[[ Records, beginning ]]

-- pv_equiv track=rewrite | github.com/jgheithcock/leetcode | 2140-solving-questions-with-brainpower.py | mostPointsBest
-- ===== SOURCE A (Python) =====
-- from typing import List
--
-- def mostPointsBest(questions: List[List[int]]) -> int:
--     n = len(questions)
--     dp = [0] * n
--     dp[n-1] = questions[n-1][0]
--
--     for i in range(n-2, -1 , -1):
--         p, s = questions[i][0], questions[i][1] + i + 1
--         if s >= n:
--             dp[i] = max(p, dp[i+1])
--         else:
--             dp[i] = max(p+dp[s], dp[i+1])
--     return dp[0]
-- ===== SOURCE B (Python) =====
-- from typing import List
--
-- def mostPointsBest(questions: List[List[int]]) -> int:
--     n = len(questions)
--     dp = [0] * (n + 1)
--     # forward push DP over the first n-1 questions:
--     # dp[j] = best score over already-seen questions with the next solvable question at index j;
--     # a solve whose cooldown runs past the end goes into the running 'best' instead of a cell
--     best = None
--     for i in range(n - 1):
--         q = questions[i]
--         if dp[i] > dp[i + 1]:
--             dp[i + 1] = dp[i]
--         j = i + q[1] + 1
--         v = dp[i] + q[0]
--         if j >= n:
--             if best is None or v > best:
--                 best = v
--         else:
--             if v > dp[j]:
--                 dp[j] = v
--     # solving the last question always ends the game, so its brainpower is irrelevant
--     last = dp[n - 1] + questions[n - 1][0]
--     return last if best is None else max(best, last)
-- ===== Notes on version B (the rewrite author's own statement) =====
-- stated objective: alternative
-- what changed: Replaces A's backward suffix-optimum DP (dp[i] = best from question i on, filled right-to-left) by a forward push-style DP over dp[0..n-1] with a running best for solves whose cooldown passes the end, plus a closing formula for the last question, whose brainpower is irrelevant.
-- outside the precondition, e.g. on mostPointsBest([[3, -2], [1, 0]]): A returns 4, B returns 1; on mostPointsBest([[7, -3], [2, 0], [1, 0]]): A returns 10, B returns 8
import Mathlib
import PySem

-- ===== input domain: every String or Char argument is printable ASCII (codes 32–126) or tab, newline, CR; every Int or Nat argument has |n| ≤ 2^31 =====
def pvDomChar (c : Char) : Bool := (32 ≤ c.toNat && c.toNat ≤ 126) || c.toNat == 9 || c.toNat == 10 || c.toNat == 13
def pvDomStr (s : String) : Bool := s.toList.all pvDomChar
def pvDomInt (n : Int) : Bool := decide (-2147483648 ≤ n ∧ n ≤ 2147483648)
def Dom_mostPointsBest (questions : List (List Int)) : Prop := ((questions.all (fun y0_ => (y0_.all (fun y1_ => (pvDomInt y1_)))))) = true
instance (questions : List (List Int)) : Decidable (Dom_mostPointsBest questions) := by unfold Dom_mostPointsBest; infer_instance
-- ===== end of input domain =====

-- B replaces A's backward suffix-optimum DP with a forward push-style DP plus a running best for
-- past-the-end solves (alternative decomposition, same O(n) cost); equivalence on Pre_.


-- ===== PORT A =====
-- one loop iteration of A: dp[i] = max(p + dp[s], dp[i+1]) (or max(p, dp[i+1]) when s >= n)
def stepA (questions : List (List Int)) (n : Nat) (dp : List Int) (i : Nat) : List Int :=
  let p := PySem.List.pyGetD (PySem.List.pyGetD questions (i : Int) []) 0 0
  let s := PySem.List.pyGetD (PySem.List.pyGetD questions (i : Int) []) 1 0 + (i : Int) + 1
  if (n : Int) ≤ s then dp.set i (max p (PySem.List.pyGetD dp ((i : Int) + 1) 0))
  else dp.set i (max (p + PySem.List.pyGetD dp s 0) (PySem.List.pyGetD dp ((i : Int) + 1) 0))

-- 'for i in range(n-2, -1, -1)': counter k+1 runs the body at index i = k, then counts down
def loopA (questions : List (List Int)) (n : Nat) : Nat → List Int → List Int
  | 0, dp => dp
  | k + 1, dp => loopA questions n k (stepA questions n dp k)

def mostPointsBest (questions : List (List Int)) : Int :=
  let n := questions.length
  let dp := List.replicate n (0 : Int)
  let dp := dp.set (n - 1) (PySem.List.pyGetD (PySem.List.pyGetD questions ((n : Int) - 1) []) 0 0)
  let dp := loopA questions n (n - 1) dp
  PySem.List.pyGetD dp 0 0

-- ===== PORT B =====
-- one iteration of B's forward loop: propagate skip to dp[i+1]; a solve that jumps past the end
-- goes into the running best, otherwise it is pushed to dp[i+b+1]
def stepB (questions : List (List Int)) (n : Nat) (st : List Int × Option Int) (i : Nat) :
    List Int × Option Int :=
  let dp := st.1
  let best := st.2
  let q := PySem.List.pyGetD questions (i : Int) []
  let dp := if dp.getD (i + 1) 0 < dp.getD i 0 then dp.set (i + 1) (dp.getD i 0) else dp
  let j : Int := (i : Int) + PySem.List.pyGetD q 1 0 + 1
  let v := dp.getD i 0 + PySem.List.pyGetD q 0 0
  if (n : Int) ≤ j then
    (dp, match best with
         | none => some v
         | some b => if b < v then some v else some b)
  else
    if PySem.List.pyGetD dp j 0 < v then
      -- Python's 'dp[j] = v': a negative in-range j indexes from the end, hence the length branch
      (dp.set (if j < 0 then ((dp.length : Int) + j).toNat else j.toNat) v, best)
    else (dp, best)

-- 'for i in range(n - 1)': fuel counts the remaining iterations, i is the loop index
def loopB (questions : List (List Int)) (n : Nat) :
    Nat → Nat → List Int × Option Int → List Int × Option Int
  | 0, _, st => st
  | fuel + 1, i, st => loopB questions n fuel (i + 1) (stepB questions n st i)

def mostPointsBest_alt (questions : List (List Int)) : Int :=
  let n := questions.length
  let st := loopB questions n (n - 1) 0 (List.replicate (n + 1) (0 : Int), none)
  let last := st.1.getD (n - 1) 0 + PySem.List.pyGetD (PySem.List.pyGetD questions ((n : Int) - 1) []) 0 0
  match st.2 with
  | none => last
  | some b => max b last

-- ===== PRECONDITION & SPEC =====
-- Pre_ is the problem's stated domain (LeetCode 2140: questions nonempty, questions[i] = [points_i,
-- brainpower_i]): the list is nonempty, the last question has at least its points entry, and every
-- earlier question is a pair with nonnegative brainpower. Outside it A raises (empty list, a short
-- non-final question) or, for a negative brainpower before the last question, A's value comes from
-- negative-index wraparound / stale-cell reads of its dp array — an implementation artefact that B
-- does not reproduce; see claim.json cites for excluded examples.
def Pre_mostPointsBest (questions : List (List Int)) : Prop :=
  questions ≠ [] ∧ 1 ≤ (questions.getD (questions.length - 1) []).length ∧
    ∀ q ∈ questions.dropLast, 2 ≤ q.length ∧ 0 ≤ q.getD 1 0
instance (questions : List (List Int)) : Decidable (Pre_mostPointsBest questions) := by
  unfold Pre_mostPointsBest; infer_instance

[[ Records, end ]]

Of the lines above, retype only those from the line containing "j = i + q[1] + 1" through the line containing "-- stated objective: alternative", including both, exactly.

--         j = i + q[1] + 1
--         v = dp[i] + q[0]
--         if j >= n:
--             if best is None or v > best:
--                 best = v
--         else:
--             if v > dp[j]:
--                 dp[j] = v
--     # solving the last question always ends the game, so its brainpower is irrelevant
--     last = dp[n - 1] + questions[n - 1][0]
--     return last if best is None else max(best, last)
-- ===== Notes on version B (the rewrite author's own statement) =====
-- stated objective: alternative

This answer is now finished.